Unnamed: 0,gender,count,mean_score
0,Female,353,1.7
1,Male,339,1.68
2,Non-binary,1,3.0


#### Mean score by season

In [9]:
season_scores = (
    voteoff_df.groupby(["season", "season_name", "n_cast", "location", "country"])[
        "ack_score"
    ]
    .mean()
    .round(2)
    .reset_index(name="mean_ack_score")
)

In [10]:
season_scores["series_score"] = series_score

#### Negative score = less acknowledgement in a season

In [11]:
season_scores["season_score_diff"] = (
    season_scores["mean_ack_score"] - season_scores["series_score"]
)

#### Highest acknowledgement

In [12]:
season_scores.sort_values("season_score_diff", ascending=False).head()

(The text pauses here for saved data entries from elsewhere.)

-- pv_equiv track=rewrite | github.com/GhoshBishwayan/codewars-problem-solving | problem8.py | high
-- ===== SOURCE A (Python) =====
-- def high(x):
--
--     arrx = x.split()
--     sum = 0
--     h_s = {}
--     for i in arrx:
--         for j in i:
--             sum += (ord(j) -96)
--         h_s.update({i: sum})
--         sum = 0
--
--
--     return max(h_s, key=h_s.get)
-- ===== SOURCE B (Python) =====
-- def high(x):
--     words = x.split()
--     return sorted(words, key=lambda w: -sum(ord(c) - 96 for c in w))[0]
-- ===== Notes on version B (the rewrite author's own statement) =====
-- stated objective: simpler
-- what changed: Replaces A's build-a-dict-then-max(dict, key=get) selection with a one-line stable sort by negated letter-sum and taking the first element; stability makes the first word win ties exactly as A's max over insertion-ordered keys does, and [0] on the empty split raises just like A's max of an empty dict.
import Mathlib
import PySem

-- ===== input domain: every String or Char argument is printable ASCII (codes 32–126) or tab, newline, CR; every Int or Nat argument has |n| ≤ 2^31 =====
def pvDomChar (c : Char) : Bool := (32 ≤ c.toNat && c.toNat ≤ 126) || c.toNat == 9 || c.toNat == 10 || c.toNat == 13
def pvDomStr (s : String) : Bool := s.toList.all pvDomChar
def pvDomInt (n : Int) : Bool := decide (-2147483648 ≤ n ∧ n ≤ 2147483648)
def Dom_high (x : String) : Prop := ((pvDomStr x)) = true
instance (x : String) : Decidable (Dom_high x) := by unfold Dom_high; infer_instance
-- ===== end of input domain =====

-- B replaces A's dict-then-max selection by a stable sort on the negated letter-sum
-- and taking the first element (objective: simpler; not faster).

-- ===== PORT A =====
-- dict word → letter-sum, then max over the keys with key = dict lookup
-- (h_s.get returns the stored int on every key present; ".getD 0" default never fires on keys).
-- max(...) over an empty dict raises ValueError: excluded by Pre_high; '.getD ""' is that excluded case.
def high (x : String) : String :=
  let arrx := PySem.Str.split₀ x
  let h_s : PySem.Dict String Int :=
    arrx.foldl (fun d i => d.insert i (i.toList.foldl (fun sum j => sum + ((j.toNat : Int) - 96)) 0)) PySem.Dict.empty
  (PySem.List.max? h_s.keys (fun k => h_s.getD k 0)).getD ""

-- ===== PORT B =====
-- sorted(words, key=lambda w: -letterSum(w))[0]; indexing [] raises IndexError in Python,
-- that case (pyGet? = none) is excluded by Pre_high; '.getD ""' is that excluded case.
def high_alt (x : String) : String :=
  let words := PySem.Str.split₀ x
  (PySem.List.pyGet?
    (PySem.List.sorted words (fun w => -((w.toList.map (fun c => (c.toNat : Int) - 96)).sum)))
    0).getD ""

-- ===== PRECONDITION & SPEC =====
-- Pre_ excludes exactly the whitespace-only inputs (no words), on which Python's A
-- raises ValueError (max() of an empty dict).
def Pre_high (x : String) : Prop := PySem.Str.split₀ x ≠ []
instance (x : String) : Decidable (Pre_high x) := by unfold Pre_high; infer_instance

def pvWitness_high : String := "hello world"

def Spec_high (x : String) (out : String) : Prop := out = high_alt x
instance (x : String) (out : String) : Decidable (Spec_high x out) := by unfold Spec_high; infer_instance

-- ===== CLAIM (what is proved, stated in full; the proofs are below) =====
def Claim_equal_high : Prop := ∀ (x : String), Dom_high x → Pre_high x → Spec_high x (high x)

-- ===== LEMMAS AND PROOFS =====

-- max? of a one-step-longer list (the foldl unrolled at the right end)
theorem hm_max_append {α κ : Type} [LT κ] [DecidableLT κ] (l : List α) (y : α) (key : α → κ) :
    PySem.List.max? (l ++ [y]) key =
      match PySem.List.max? l key with
      | none => some y
      | some m => if key m < key y then some y else some m := by
  simp only [PySem.List.max?, List.foldl_append]
  rfl

theorem hm_max_congr {α κ : Type} [LT κ] [DecidableLT κ] (l : List α) (k1 k2 : α → κ)
    (h : ∀ x ∈ l, k1 x = k2 x) : PySem.List.max? l k1 = PySem.List.max? l k2 := by
  induction l using List.reverseRecOn with
  | nil => rfl
  | append_singleton l y IH =>
    rw [hm_max_append, hm_max_append, IH (fun x hx => h x (List.mem_append_left _ hx))]
    cases h0 : PySem.List.max? l k2 with
    | none => simp
    | some m =>
      have hm : m ∈ l := PySem.List.max?_mem h0
      simp [h y (by simp), h m (List.mem_append_left _ hm)]

theorem hm_max_ofList {α κ : Type} [BEq α] [LawfulBEq α] [LinearOrder κ]
    (l : List α) (key : α → κ) :
    PySem.List.max? (PySem.Set.ofList l) key = PySem.List.max? l key := by
  induction l using List.reverseRecOn with
  | nil => rfl
  | append_singleton l y IH =>
    rw [PySem.Set.ofList_append_singleton]
    by_cases hy : y ∈ l
    · have hadd : (PySem.Set.ofList l).add y = PySem.Set.ofList l := by
        simp [PySem.Set.add, (PySem.Set.mem_ofList l y).2 hy]
      rw [hadd, IH, hm_max_append]
      cases h0 : PySem.List.max? l key with
      | none => exact absurd ((PySem.List.max?_eq_none_iff l key).1 h0 ▸ hy) (List.not_mem_nil)
      | some m =>
        have hle : key y ≤ key m := PySem.List.max?_isMax h0 y hy
        simp [not_lt.2 hle]
    · have hadd : (PySem.Set.ofList l).add y = PySem.Set.ofList l ++ [y] := by
        simp only [PySem.Set.add, ite_eq_right_iff]
        intro hc
        exact absurd ((PySem.Set.mem_ofList l y).1 (by simpa using hc)) hy
      rw [hadd, hm_max_append, hm_max_append, IH]

-- lookup in the dict built by A's loop: the stored value is the per-word score
theorem hm_dict_getD (f : String → Int) (ws : List String) (d : PySem.Dict String Int) (k : String) :
    (ws.foldl (fun d i => d.insert i (f i)) d).getD k 0 =
      if k ∈ ws then f k else d.getD k 0 := by
  induction ws generalizing d with
  | nil => simp
  | cons i t IH =>
    simp only [List.foldl_cons]
    rw [IH]
    rw [PySem.Dict.getD_insert]
    by_cases h1 : k ∈ t <;> by_cases h2 : k = i <;> simp [h1, h2]

-- STABILITY: the head of the stable sort by key -f is exactly max(l, key=f)'s answer
-- (the first element of maximal f), proved on the foldl/insertBy form of sorted.
theorem hm_sorted_head {α : Type} (f : α → Int) (l : List α) (m : α)
    (h : PySem.List.max? l f = some m) :
    ∃ t, PySem.List.sorted l (fun w => -(f w)) = m :: t := by
  rw [PySem.List.sorted_eq_foldl_insertBy]
  induction l using List.reverseRecOn generalizing m with
  | nil => simp [PySem.List.max?] at h
  | append_singleton l y IH =>
    rw [hm_max_append] at h
    rw [List.foldl_append, List.foldl_cons, List.foldl_nil]
    cases h0 : PySem.List.max? l f with
    | none =>
      have hl : l = [] := (PySem.List.max?_eq_none_iff l f).1 h0
      rw [h0] at h
      simp only [Option.some.injEq] at h
      subst hl
      exact ⟨[], by simp [PySem.List.insertBy, ← h]⟩
    | some m0 =>
      rw [h0] at h
      simp only at h
      obtain ⟨t, ht⟩ := IH m0 h0
      rw [ht]
      by_cases hlt : f m0 < f y
      · rw [if_pos hlt] at h
        simp only [Option.some.injEq] at h
        subst h
        refine ⟨m0 :: t, ?_⟩
        simp [PySem.List.insertBy, neg_lt_neg_iff, hlt]
      · rw [if_neg hlt] at h
        simp only [Option.some.injEq] at h
        subst h
        refine ⟨PySem.List.insertBy (fun a b => decide (-(f a) < -(f b))) y t, ?_⟩
        simp [PySem.List.insertBy, neg_lt_neg_iff, hlt]

-- ===== VERDICT (by name: the statement is the Claim_ definition above) =====
theorem high_spec : Claim_equal_high := by
  intro x _ hpre
  unfold Spec_high high high_alt
  simp only
  set ws := PySem.Str.split₀ x with hws
  set f : String → Int := fun w => ((w.toList.map (fun c => (c.toNat : Int) - 96)).sum) with hf
  set d : PySem.Dict String Int :=
    ws.foldl (fun d i => d.insert i (i.toList.foldl (fun sum j => sum + ((j.toNat : Int) - 96)) 0))
      PySem.Dict.empty with hd
  -- the dict's keys are the distinct words, in first-occurrence order
  have hkeys : d.keys = PySem.Set.ofList ws := by
    rw [hd, PySem.Dict.keys_foldl_insert]
    rfl
  -- lookup = f on every word
  have hget : ∀ k ∈ ws, d.getD k 0 = f k := by
    intro k hk
    rw [hd, hm_dict_getD (fun i => i.toList.foldl (fun sum j => sum + ((j.toNat : Int) - 96)) 0) ws,
      if_pos hk, PySem.List.foldl_add]
    simp [hf]
  -- A's value = max(words, key=f) over the deduped word list = over the word list
  have hA : PySem.List.max? d.keys (fun k => d.getD k 0) = PySem.List.max? ws f := by
    rw [hkeys]
    rw [hm_max_congr (PySem.Set.ofList ws) _ f
      (fun k hk => hget k ((PySem.Set.mem_ofList ws k).1 hk))]
    exact hm_max_ofList ws f
  rw [hA]
  cases hm : PySem.List.max? ws f with
  | none => exact absurd ((PySem.List.max?_eq_none_iff ws f).1 hm) hpre
  | some m =>
    obtain ⟨t, ht⟩ := hm_sorted_head f ws m hm
    rw [ht]
    simp [PySem.List.pyGet?, PySem.List.pyIdx?]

Unnamed: 0,season,season_name,n_cast,location,country,mean_ack_score,series_score,season_score_diff
7,16,Survivor: Micronesia,20,"Koror, Palau",Palau,2.93,1.69,1.24
31,38,Survivor: Edge of Extinction,18,"Mamanuca Islands, Fiji",Fiji,2.88,1.69,1.19
36,42,Survivor: 42,18,"Mamanuca Islands, Fiji",Fiji,2.71,1.69,1.02
41,5,Survivor: Thailand,16,"Ko Tarutao, Satun Province, Thailand",Thailand,2.71,1.69,1.02
38,44,Survivor: 44,18,"Mamanuca Islands, Fiji",Fiji,2.69,1.69,1.0


#### Lowest acknowledgement

In [13]:
season_scores.sort_values("season_score_diff", ascending=False).tail()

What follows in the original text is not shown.